The benchmark used in Section 5 is a slight modification of that used in Section 3. The benchmark, designed by John Ousterhout, creates, reads, writes, and deletes a large number of files and gathers data for a wide range of file sizes. In Section 3, the benchmark places 100 files in each directory while in Section 5, we place only 25 files in each directory and report results only for reading and creating.

The purpose of Section 5 is to examine how effectively the Fast File System can allocate files as a file system ages. In order for FFS to achieve the performance shown in Section 3, it must succeed in allocating blocks contiguously on disk. As files are created and deleted, the free space on a file system could become sufficiently fragmented that FFS would be unable to allocate files contiguously. We evaluate the performance over time by running the same benchmark on recreations of old file systems (in particular, in the Usenix paper, we show the performance for 4 points in time over the past year).

Ousterhout has two complaints with this methodology. First, he believes that since the files are created all at once, they will exhibit different characteristics than files created under normal use. Second, he does not understand why our measurements show degradation in performance for files of 8 KB since these files inhabit only a single block.
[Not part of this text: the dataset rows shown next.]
theorem maskStep_eq (c : Int) (hc : c < segINF) (wt' : List Int) :
    ∀ (suf : List Int), suf.length = wt'.length →
    maskStep c (maskL wt' suf) =
      (firstIdx c wt' suf).map (fun j => (wt'.getD j 0, maskL wt' (suf.set j 1))) := by
  induction wt' with
  | nil => intro suf hlen; simp [maskL, maskStep, firstIdx]
  | cons w ws ih =>
    intro suf hlen
    cases suf with
    | nil => simp at hlen
    | cons u us =>
      simp only [List.length_cons] at hlen
      simp only [maskL, List.zipWith_cons_cons, maskStep]
      by_cases hu : u = 0
      · subst hu
        rw [show (if (0 : Int) = 0 then w else segINF) = w from if_pos rfl]
        by_cases hw : w ≤ c
        · simp [hw, firstIdx]
        · rw [if_neg hw]
          simp only [firstIdx, hw, false_and, if_neg, not_false_iff]
          have ih' := ih us (by omega)
          simp only [maskL] at ih'
          rw [ih']
          cases firstIdx c ws us <;> simp
      · rw [show (if u = 0 then w else segINF) = segINF from if_neg hu]
        have hinf : ¬ segINF ≤ c := by omega
        rw [if_neg hinf]
        simp only [firstIdx, hu, and_false, if_neg, not_false_iff]
        have ih' := ih us (by omega)
        simp only [maskL] at ih'
        rw [ih']
        cases firstIdx c ws us <;> simp [hu]

theorem loop_inv (wt : List Int) (cp : List Int)
    (hcs : ∀ c ∈ cp, c < segINF) :
    ∀ (used : List Int) (t : SegTree) (totA totB : Int),
      used.length = wt.length → SegWf t → leaves t = maskL wt used → totA = totB →
      (cp.foldl (goStep wt) (used, totA)).2 = (cp.foldl goAltStep (t, totB)).2 := by
  induction cp with
  | nil => intro used t totA totB _ _ _ h; simpa using h
  | cons c cp ih =>
    intro used t totA totB hlen hwf hleaves htot
    have hc : c < segINF := hcs c (List.mem_cons_self ..)
    have hcs' : ∀ c' ∈ cp, c' < segINF := fun c' h => hcs c' (List.mem_cons_of_mem _ h)
    simp only [List.foldl_cons]
    have h0 := goScan_eq c wt [] used hlen
    simp only [List.nil_append, List.length_nil, Nat.cast_zero, Nat.zero_add] at h0
    have hmask := maskStep_eq c hc wt used hlen
    cases hfi : firstIdx c wt used with
    | none =>
      -- nothing fits: A skips, and t.minv ≤ c is false so B skips
      have hA : goStep wt (used, totA) c = (used, totA) := by
        simp only [goStep]
        rw [h0, hfi]
        simp
      have hnone : maskStep c (maskL wt used) = none := by rw [hmask, hfi]; rfl
      have hB : goAltStep (t, totB) c = (t, totB) := by
        simp only [goAltStep]
        rw [if_neg]
        intro habs
        obtain ⟨w, hw, hwc⟩ := (minv_le_iff t hwf c).1 habs
        rw [hleaves] at hw
        exact (maskStep_eq_none_iff c _).1 hnone w hw hwc
      rw [hA, hB]
      exact ih hcs' used t totA totB hlen hwf hleaves htot
    | some j =>
      have hsome : maskStep c (maskL wt used) =
          some (wt.getD j 0, maskL wt (used.set j 1)) := by rw [hmask, hfi]; rfl
      have hmem : t.minv ≤ c := by
        rw [minv_le_iff t hwf c, hleaves]
        by_contra habs
        push Not at habs
        have hnone := (maskStep_eq_none_iff c (maskL wt used)).2
          (fun w hw => not_le.2 (habs w hw))
        simp [hsome] at hnone
      obtain ⟨htake, hwf'⟩ := segTake_spec c t hwf hmem
      rw [hleaves, hsome] at htake
      simp only [Option.some.injEq, Prod.mk.injEq] at htake
      obtain ⟨hp1, hp2⟩ := htake
      have hA : goStep wt (used, totA) c = (used.set j 1, totA + wt.getD j 0) := by
        simp only [goStep]
        rw [h0, hfi]
        simp [PySem.List.pySetD_natCast]
      have hB : goAltStep (t, totB) c = ((segTake c t).2, totB + (segTake c t).1) := by
        simp [goAltStep, hmem]
      rw [hA, hB]
      exact ih hcs' (used.set j 1) (segTake c t).2 (totA + wt.getD j 0)
        (totB + (segTake c t).1) (by simp [hlen]) hwf' hp2.symm (by rw [← hp1, htot])

theorem maskL_replicate (wt : List Int) : maskL wt (List.replicate wt.length 0) = wt := by
  induction wt with
  | nil => rfl
  | cons w ws ih => simp [maskL, List.replicate_succ, List.zipWith_cons_cons] at ih ⊢; exact ih

theorem go_nil (cp : List Int) : ∀ st : List Int × Int, cp.foldl (goStep []) st = st := by
  induction cp with
  | nil => intro st; rfl
  | cons c cp ih =>
    intro st
    simp only [List.foldl_cons]
    have h : goStep [] st c = st := by
      simp [goStep, PySem.List.enumerate_nil, goScan]
    rw [h, ih]

-- ===== VERDICT (by name: the statement is the Claim_ definition above) =====
theorem go_spec : Claim_equal_go := by
  intro wt cp hdom
  unfold Spec_go
  have hcs : ∀ c ∈ cp, c < segINF := by
    simp only [Dom_go, Bool.and_eq_true, List.all_eq_true, pvDomInt, decide_eq_true_eq] at hdom
    intro c hc
    have := hdom.2 c hc
    simp only [segINF]
    omega
  by_cases hwt : wt = []
  · subst hwt
    simp only [go, List.length_nil, List.replicate_zero]
    rw [go_nil]
    simp [go_alt]
  · obtain ⟨hleaves, hwf⟩ := segBuild_spec wt hwt
    have halt : go_alt wt cp = (cp.foldl goAltStep (segBuild wt, 0)).2 := by
      rw [go_alt, if_neg (by simp [List.isEmpty_iff, hwt])]
    rw [halt]
    show (cp.foldl (goStep wt) (List.replicate wt.length 0, 0)).2 = _
    exact loop_inv wt cp hcs (List.replicate wt.length 0) (segBuild wt) 0 0
      (by simp) hwf (by rw [hleaves, maskL_replicate]) rfl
Let's begin with the second point, since it is trivial to explain. The create test of an 8 KB file involves three writes: the new inode, the directory in which the file is being added, and the data block. In the "empty disk" case (i.e. running the benchmark on a newly created file system), the directory and the 25 files contained in it are allocated contiguously from the beginning of the cylinder group. During the benchmark, the inodes and the modified directory are written synchronously. The data is written asynchronously but is scheduled before the next create begins. Therefore, the disk head seeks back and forth between the inode area and the first data cylinder in the cylinder group.

When the benchmark is run on the recreated file system there is no guarantee that either the directory or any of the files appear at the beginning of the cylinder group. Therefore the seeks between the inode area and the data blocks of the directory and new files are likely to be longer. These longer seeks lead to lower performance.
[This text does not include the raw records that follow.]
-- pv_equiv track=rewrite | github.com/JacksonRudnick/fact-checker | dataset.py | _parse_wiki_lines
-- ===== SOURCE A (Python) =====
-- def _parse_wiki_lines(lines_value: str) -> list[str]:
-- 	if not lines_value:
-- 		return []
--
-- 	parsed = {}
-- 	max_index = -1
--
-- 	for line in str(lines_value).split("\n"):
-- 		if not line:
-- 			continue
--
-- 		parts = line.split("\t", 1)
-- 		if len(parts) != 2:
-- 			continue
--
-- 		index_text, sentence = parts
-- 		try:
-- 			index = int(index_text)
-- 		except ValueError:
-- 			continue
--
-- 		parsed[index] = sentence
-- 		if index > max_index:
-- 			max_index = index
--
-- 	if max_index < 0:
-- 		return []
--
-- 	return [parsed.get(i, "") for i in range(max_index + 1)]
-- ===== SOURCE B (Python) =====
-- def _parse_wiki_lines(lines_value: str) -> list[str]:
-- 	if not lines_value:
-- 		return []
--
-- 	result = []
-- 	for line in lines_value.split("\n"):
-- 		if not line:
-- 			continue
--
-- 		parts = line.split("\t", 1)
-- 		if len(parts) != 2:
-- 			continue
--
-- 		index_text, sentence = parts
-- 		try:
-- 			index = int(index_text)
-- 		except ValueError:
-- 			continue
--
-- 		if index < 0:
-- 			continue
-- 		if index >= len(result):
-- 			result.extend([""] * (index + 1 - len(result)))
-- 		result[index] = sentence
--
-- 	return result
-- ===== Notes on version B (the rewrite author's own statement) =====
-- stated objective: alternative
-- what changed: B builds the dense output list directly in one pass (extend with '' up to each valid non-negative index, then assign), instead of A's dict of parsed entries plus max-index tracking and a final range comprehension.
import Mathlib
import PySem

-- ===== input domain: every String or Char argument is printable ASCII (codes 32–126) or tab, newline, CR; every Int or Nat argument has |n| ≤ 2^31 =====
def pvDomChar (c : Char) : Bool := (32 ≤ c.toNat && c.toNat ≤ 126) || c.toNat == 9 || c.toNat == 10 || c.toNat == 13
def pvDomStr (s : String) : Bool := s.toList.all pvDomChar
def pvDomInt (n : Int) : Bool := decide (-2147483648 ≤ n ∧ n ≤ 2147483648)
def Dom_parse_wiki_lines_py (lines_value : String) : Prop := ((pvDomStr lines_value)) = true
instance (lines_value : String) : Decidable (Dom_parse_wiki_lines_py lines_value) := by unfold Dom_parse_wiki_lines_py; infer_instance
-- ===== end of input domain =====

-- B builds the dense output list directly in one pass instead of A's dict + max index + range comprehension; same values everywhere.

-- ===== PORT A =====
-- loop body of A: skip empty lines, lines without a tab, non-int indices; store in dict, track max
def pwlA_step (st : PySem.Dict Int String × Int) (line : String) : PySem.Dict Int String × Int :=
  if line = "" then st
  else
    match PySem.Str.splitMax? line "\t" 1 with
    | some [index_text, sentence] =>
      match PySem.Int.ofStr? index_text with
      | none => st
      | some index => (st.1.insert index sentence, if index > st.2 then index else st.2)
    | _ => st

def parse_wiki_lines_py (lines_value : String) : List String :=
  if lines_value = "" then []
  else
    let st := ((PySem.Str.split? lines_value "\n").getD []).foldl pwlA_step (PySem.Dict.empty, -1)
    if st.2 < 0 then []
    else (PySem.List.pyRange 0 (st.2 + 1) 1).map (fun i => st.1.getD i "")

-- ===== PORT B =====
-- loop body of B: same skips; for a valid non-negative index extend with "" and assign in place
def pwlB_step (res : List String) (line : String) : List String :=
  if line = "" then res
  else
    match PySem.Str.splitMax? line "\t" 1 with
    | some [index_text, sentence] =>
      match PySem.Int.ofStr? index_text with
      | none => res
      | some index =>
        if index < 0 then res
        else
          let res2 := if index ≥ (res.length : Int) then res ++ List.replicate (index + 1 - (res.length : Int)).toNat "" else res
          res2.set index.toNat sentence
    | _ => res

def parse_wiki_lines_py_alt (lines_value : String) : List String :=
  if lines_value = "" then []
  else ((PySem.Str.split? lines_value "\n").getD []).foldl pwlB_step []

-- ===== PRECONDITION & SPEC =====
def Spec_parse_wiki_lines_py (lines_value : String) (out : List String) : Prop := out = parse_wiki_lines_py_alt lines_value
instance (lines_value : String) (out : List String) : Decidable (Spec_parse_wiki_lines_py lines_value out) := by unfold Spec_parse_wiki_lines_py; infer_instance

-- ===== CLAIM (what is proved, stated in full; the proofs are below) =====
def Claim_equal_parse_wiki_lines_py : Prop := ∀ (lines_value : String), Dom_parse_wiki_lines_py lines_value → Spec_parse_wiki_lines_py lines_value (parse_wiki_lines_py lines_value)

-- ===== LEMMAS AND PROOFS =====

-- the loop invariant relating A's (dict, max) state to B's dense list
def pwlInv (st : PySem.Dict Int String × Int) (res : List String) : Prop :=
  -1 ≤ st.2 ∧ (res.length : Int) = st.2 + 1 ∧
  (∀ i : Nat, i < res.length → res.getD i "" = st.1.getD (i : Int) "") ∧
  (∀ k : Int, st.2 < k → st.1.getD k "" = "")

theorem pwlInv_step (st : PySem.Dict Int String × Int) (res : List String) (line : String)
    (h : pwlInv st res) : pwlInv (pwlA_step st line) (pwlB_step res line) := by
  obtain ⟨hm, hlen, hval, hhigh⟩ := h
  unfold pwlA_step pwlB_step
  split
  · exact ⟨hm, hlen, hval, hhigh⟩
  split
  case _ index_text sentence heq =>
    cases hofs : PySem.Int.ofStr? index_text with
    | none => exact ⟨hm, hlen, hval, hhigh⟩
    | some index =>
      simp only
      by_cases hneg : index < 0
      · -- A inserts a negative key; B skips. max unchanged.
        have hmx : ¬ index > st.2 := by omega
        simp only [if_pos hneg, if_neg hmx]
        refine ⟨hm, hlen, ?_, ?_⟩
        · intro i hi
          rw [hval i hi, PySem.Dict.getD_insert]
          rw [if_neg (by omega)]
        · intro k hk
          rw [PySem.Dict.getD_insert, if_neg (by omega)]
          exact hhigh k hk
      · simp only [if_neg (by omega : ¬ index < 0)]
        by_cases hbig : index ≥ (res.length : Int)
        · -- extend then set; new max is index
          have hgt : index > st.2 := by omega
          simp only [if_pos hbig, if_pos hgt]
          have hlen2 : ((res ++ List.replicate (index + 1 - (res.length : Int)).toNat "").length : Int)
              = index + 1 := by
            simp [List.length_append, List.length_replicate]
            omega
          refine ⟨by omega, ?_, ?_, ?_⟩
          · simp only [List.length_set]
            exact hlen2
          · intro i hi
            simp only [List.length_set] at hi
            have hi' : (i : Int) < index + 1 := by
              have := hlen2
              omega
            by_cases hie : (i : Int) = index
            · have : i = index.toNat := by omega
              subst this
              rw [List.getD_eq_getElem?_getD, List.getElem?_set_self (by omega)]
              simp [hie]
            · rw [List.getD_eq_getElem?_getD, List.getElem?_set_ne (by omega)]
              rw [PySem.Dict.getD_insert, if_neg hie]
              by_cases hilt : i < res.length
              · rw [List.getElem?_append_left hilt, ← List.getD_eq_getElem?_getD]
                exact hval i hilt
              · rw [List.getElem?_append_right (by omega)]
                have hrep : i - res.length < (index + 1 - (res.length : Int)).toNat := by omega
                rw [List.getElem?_replicate_of_lt hrep]
                simp
                exact hhigh i (by omega)
          · intro k hk
            rw [PySem.Dict.getD_insert, if_neg (by omega)]
            exact hhigh k (by omega)
        · -- in-range assignment; max unchanged
          have hmx : ¬ index > st.2 := by omega
          simp only [if_neg (by omega : ¬ index ≥ (res.length : Int)), if_neg hmx]
          refine ⟨hm, by simpa using hlen, ?_, ?_⟩
          · intro i hi
            simp only [List.length_set] at hi
            by_cases hie : (i : Int) = index
            · have : i = index.toNat := by omega
              subst this
              rw [List.getD_eq_getElem?_getD, List.getElem?_set_self (by omega)]
              simp [hie]
            · rw [List.getD_eq_getElem?_getD, List.getElem?_set_ne (by omega), ← List.getD_eq_getElem?_getD]
              rw [hval i hi, PySem.Dict.getD_insert, if_neg hie]
          · intro k hk
            rw [PySem.Dict.getD_insert, if_neg (by omega)]
            exact hhigh k hk
  case _ => exact ⟨hm, hlen, hval, hhigh⟩

theorem pwlInv_foldl (lines : List String) (st : PySem.Dict Int String × Int) (res : List String)
    (h : pwlInv st res) : pwlInv (lines.foldl pwlA_step st) (lines.foldl pwlB_step res) := by
  induction lines generalizing st res with
  | nil => exact h
  | cons l ls ih => exact ih _ _ (pwlInv_step st res l h)

-- ===== VERDICT (by name: the statement is the Claim_ definition above) =====
theorem parse_wiki_lines_py_spec : Claim_equal_parse_wiki_lines_py := by
  intro lines_value _
  unfold Spec_parse_wiki_lines_py parse_wiki_lines_py parse_wiki_lines_py_alt
  split
  · rfl
  · have hinv : pwlInv (((PySem.Str.split? lines_value "\n").getD []).foldl pwlA_step (PySem.Dict.empty, -1))
        (((PySem.Str.split? lines_value "\n").getD []).foldl pwlB_step []) := by
      apply pwlInv_foldl
      refine ⟨le_refl _, by simp, by simp, by simp [PySem.Dict.getD_empty]⟩
    set stA := ((PySem.Str.split? lines_value "\n").getD []).foldl pwlA_step (PySem.Dict.empty, -1) with hstA
    set resB := ((PySem.Str.split? lines_value "\n").getD []).foldl pwlB_step [] with hresB
    obtain ⟨hm, hlen, hval, _⟩ := hinv
    show (if stA.2 < 0 then [] else (PySem.List.pyRange 0 (stA.2 + 1) 1).map (fun i => stA.1.getD i "")) = resB
    by_cases hneg : stA.2 < 0
    · rw [if_pos hneg]
      have : resB.length = 0 := by omega
      exact (List.length_eq_zero_iff.mp this).symm
    · rw [if_neg hneg]
      apply List.ext_getElem
      · rw [List.length_map, PySem.List.length_pyRange_one]
        omega
      · intro k h1 h2
        rw [List.getElem_map]
        rw [PySem.List.getElem_pyRange_one]
        have hk : k < resB.length := h2
        have := hval k hk
        rw [List.getD_eq_getElem?_getD, List.getElem?_eq_getElem hk] at this
        simp only [Option.getD_some] at this
        rw [zero_add, ← this]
Read performance is substantially better than write performance as multiple files are in the disk's track buffer after the first file is accessed. However, read performance can also degrade on an older file system. Since the files are not allocated contiguously, there is less benefit from the track buffers, and performance suffers.

Ousterhout's first criticism of the benchmark makes reference to our ongoing research in file layout characterization. The reference to which Ousterhout refers is File Layout and File System Performance. In this report, we define a layout score that indicates what fraction of a file's blocks are allocated optimally. A file that is allocated optimally (contiguously) has a layout score of 1.0 and a file with no two blocks contiguous has a layout score of 0.0. Consider a four-block file. We assume that a seek is always required to access the first block of a file and use only the remaining blocks in the layout score calculation. In the case of our four-block file, let's say that the first two blocks are contiguous and the last two blocks are contiguous, but a seek is required between the second and third blocks. There are a total of three blocks considered in the layout score. Of those, 2 are allocated optimally (the second and fourth) while one (the third) is not. This yields a layout score of 0.67.

Our research shows that layout score is a moderate indicator of performance (its linear regression coefficient is 0.7, indicating that the layout score is responsible for approximately 50% of the variance in performance we see). The other component is the length of the seek/rotation required between blocks that are not allocated contiguously. Layout score does not model this.

Ousterhout states that information about layout scores was present in earlier drafts of the paper but has been omitted from the final paper. This is true. At the time of submission, we did not yet have a tool that permitted reconstruction of a file system from a snapshot. We now have this tool. Rather than provide an abstract score that only partially explains performance, we provide actual measured performance in the final paper. The detailed discussion of layout scores appears in the File Layout and File System Performance technical report.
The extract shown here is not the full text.